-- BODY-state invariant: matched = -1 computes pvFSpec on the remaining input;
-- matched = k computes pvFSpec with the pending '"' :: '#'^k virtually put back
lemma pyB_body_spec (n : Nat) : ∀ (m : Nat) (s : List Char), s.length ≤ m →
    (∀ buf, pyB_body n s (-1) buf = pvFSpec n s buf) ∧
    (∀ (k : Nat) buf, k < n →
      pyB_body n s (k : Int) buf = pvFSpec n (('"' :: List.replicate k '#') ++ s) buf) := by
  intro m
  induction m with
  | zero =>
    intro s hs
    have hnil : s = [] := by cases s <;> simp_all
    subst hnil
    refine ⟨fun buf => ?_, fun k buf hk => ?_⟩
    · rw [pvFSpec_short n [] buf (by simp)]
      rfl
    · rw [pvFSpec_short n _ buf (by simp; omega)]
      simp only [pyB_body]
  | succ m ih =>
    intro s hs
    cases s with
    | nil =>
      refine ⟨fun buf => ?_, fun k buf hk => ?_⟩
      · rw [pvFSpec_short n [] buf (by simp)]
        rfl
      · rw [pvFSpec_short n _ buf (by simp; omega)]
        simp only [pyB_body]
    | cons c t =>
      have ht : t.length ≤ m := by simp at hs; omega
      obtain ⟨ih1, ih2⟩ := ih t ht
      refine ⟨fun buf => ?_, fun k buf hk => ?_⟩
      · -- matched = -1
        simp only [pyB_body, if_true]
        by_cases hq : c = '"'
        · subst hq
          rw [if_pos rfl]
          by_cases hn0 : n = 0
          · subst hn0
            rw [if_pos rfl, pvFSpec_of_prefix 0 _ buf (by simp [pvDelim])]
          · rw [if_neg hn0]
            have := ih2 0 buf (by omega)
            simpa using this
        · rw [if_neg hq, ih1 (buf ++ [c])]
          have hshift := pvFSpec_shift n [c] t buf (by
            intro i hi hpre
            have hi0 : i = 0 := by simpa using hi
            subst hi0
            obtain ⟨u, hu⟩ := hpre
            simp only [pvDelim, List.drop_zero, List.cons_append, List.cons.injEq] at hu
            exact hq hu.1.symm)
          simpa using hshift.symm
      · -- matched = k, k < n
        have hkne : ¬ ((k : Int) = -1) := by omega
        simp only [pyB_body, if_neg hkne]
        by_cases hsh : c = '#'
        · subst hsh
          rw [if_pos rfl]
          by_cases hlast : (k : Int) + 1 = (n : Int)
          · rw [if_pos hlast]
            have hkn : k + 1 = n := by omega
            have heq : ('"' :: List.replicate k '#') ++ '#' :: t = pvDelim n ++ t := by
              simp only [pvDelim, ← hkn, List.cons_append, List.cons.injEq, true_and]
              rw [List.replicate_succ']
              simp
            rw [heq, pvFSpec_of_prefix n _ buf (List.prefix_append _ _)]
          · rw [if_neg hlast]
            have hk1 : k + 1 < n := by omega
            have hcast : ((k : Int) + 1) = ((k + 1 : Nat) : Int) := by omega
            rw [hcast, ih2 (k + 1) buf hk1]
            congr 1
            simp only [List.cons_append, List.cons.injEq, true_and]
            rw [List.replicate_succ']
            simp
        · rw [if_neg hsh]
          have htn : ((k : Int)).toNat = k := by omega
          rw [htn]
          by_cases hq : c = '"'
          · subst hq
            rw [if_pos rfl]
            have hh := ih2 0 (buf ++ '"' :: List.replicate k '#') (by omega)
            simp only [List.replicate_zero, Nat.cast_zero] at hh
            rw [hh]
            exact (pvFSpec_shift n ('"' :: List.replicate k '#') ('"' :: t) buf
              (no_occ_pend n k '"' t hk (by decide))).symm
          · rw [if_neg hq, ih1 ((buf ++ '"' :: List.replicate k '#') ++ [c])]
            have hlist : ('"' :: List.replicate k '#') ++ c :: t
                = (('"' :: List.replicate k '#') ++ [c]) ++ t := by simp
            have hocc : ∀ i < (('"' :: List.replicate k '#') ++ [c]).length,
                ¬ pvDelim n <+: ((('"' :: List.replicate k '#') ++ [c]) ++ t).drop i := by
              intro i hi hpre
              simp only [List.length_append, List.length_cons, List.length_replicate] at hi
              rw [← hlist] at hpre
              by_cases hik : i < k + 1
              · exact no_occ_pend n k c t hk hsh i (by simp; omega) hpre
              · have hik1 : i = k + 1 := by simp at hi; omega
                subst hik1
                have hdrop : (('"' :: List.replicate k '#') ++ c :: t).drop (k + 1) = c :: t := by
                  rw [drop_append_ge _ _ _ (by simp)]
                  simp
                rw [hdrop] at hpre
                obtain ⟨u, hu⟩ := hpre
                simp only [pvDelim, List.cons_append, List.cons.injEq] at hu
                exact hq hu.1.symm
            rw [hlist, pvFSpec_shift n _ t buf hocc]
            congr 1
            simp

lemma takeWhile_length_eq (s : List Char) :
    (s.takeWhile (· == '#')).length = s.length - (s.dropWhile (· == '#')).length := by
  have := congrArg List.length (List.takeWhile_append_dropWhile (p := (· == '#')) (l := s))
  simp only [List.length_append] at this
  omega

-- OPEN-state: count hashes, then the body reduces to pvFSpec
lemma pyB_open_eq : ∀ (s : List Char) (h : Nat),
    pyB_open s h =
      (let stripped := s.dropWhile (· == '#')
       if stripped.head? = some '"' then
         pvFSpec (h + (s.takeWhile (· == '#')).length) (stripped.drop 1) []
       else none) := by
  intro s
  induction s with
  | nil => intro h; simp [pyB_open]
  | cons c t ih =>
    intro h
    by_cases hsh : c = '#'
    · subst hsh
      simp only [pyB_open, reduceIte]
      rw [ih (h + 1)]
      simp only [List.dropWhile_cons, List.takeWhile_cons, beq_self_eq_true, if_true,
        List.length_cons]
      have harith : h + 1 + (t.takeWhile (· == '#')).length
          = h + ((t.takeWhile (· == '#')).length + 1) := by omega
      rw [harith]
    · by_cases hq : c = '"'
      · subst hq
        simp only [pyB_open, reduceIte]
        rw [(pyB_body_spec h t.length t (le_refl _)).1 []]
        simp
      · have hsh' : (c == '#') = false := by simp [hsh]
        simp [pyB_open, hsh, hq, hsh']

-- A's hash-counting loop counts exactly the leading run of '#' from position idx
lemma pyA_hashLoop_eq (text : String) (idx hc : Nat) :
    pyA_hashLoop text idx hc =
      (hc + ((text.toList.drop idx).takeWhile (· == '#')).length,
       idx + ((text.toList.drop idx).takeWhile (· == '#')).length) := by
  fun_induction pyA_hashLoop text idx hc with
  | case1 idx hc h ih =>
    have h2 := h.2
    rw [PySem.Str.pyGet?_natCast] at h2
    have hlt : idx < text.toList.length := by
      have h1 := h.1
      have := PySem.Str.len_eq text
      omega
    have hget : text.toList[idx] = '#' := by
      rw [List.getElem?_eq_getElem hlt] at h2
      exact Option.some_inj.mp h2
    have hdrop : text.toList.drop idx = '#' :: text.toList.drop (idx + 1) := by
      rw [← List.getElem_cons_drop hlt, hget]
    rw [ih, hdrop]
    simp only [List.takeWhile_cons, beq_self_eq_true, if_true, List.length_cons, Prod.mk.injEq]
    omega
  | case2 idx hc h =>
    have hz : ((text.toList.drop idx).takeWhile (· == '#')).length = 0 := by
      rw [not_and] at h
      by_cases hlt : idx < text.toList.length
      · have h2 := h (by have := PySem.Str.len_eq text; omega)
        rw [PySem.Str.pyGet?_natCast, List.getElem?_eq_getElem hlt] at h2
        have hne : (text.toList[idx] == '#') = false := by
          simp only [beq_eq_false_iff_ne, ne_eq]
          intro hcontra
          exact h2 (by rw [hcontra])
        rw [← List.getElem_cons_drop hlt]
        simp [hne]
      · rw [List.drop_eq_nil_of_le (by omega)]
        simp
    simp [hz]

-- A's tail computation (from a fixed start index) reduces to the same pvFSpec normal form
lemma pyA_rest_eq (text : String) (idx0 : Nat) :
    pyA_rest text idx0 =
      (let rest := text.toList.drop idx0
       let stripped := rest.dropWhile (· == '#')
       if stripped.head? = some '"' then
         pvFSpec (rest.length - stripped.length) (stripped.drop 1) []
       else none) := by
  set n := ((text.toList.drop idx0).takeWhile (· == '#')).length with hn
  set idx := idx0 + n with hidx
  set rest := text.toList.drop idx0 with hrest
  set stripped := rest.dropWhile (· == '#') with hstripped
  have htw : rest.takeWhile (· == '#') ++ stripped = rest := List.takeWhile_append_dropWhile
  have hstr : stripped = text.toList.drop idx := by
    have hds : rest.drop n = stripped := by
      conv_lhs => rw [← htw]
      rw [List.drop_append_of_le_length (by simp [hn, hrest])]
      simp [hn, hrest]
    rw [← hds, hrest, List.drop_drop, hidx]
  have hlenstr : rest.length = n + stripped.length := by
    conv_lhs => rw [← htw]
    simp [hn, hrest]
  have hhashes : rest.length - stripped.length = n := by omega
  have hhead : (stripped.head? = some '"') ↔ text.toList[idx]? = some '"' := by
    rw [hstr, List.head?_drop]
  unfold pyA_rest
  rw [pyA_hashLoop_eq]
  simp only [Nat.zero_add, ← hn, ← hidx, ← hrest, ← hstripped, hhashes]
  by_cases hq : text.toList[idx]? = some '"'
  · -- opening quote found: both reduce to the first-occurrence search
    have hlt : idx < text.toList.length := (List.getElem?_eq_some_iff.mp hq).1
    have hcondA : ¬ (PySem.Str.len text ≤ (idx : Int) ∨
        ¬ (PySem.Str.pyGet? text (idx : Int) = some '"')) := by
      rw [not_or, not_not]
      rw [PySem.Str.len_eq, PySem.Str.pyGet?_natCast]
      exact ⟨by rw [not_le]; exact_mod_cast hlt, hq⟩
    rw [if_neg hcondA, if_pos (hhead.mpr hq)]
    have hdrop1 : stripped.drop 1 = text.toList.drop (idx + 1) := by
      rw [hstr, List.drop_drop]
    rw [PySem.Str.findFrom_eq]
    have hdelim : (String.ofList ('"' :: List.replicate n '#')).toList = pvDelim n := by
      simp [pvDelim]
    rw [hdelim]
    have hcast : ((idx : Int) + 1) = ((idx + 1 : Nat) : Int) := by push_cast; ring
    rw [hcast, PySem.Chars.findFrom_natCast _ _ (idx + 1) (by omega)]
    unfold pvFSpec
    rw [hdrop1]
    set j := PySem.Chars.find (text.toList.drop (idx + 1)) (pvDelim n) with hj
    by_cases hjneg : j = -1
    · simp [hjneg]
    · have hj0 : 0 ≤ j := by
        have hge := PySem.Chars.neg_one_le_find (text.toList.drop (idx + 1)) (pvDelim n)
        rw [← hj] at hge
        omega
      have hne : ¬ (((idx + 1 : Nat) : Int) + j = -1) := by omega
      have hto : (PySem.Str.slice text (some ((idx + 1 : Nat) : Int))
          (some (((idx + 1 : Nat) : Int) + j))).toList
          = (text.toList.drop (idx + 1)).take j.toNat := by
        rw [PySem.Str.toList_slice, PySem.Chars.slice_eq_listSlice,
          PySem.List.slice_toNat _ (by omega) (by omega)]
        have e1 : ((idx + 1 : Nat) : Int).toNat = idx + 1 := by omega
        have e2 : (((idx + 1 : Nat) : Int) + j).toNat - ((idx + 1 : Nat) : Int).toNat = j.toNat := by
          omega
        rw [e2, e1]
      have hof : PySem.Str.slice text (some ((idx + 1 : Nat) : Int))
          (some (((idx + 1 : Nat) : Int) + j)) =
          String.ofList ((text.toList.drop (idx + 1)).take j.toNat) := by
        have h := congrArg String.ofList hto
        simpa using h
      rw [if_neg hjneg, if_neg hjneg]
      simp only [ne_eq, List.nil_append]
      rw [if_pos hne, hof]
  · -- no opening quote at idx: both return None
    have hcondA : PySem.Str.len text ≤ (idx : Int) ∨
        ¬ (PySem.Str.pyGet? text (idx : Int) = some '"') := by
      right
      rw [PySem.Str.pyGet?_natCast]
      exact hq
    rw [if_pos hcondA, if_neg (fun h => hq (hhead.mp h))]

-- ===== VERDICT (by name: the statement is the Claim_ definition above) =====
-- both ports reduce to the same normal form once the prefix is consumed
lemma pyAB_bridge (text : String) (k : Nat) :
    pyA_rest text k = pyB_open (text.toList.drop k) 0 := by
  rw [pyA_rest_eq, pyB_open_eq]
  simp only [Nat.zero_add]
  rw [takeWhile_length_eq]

• • • •

(Exercise prompt) Scan the material above for the string "hdelim" and return the lines that hold it.

(Result below)
    have hdelim : (String.ofList ('"' :: List.replicate n '#')).toList = pvDelim n := by
    rw [hdelim]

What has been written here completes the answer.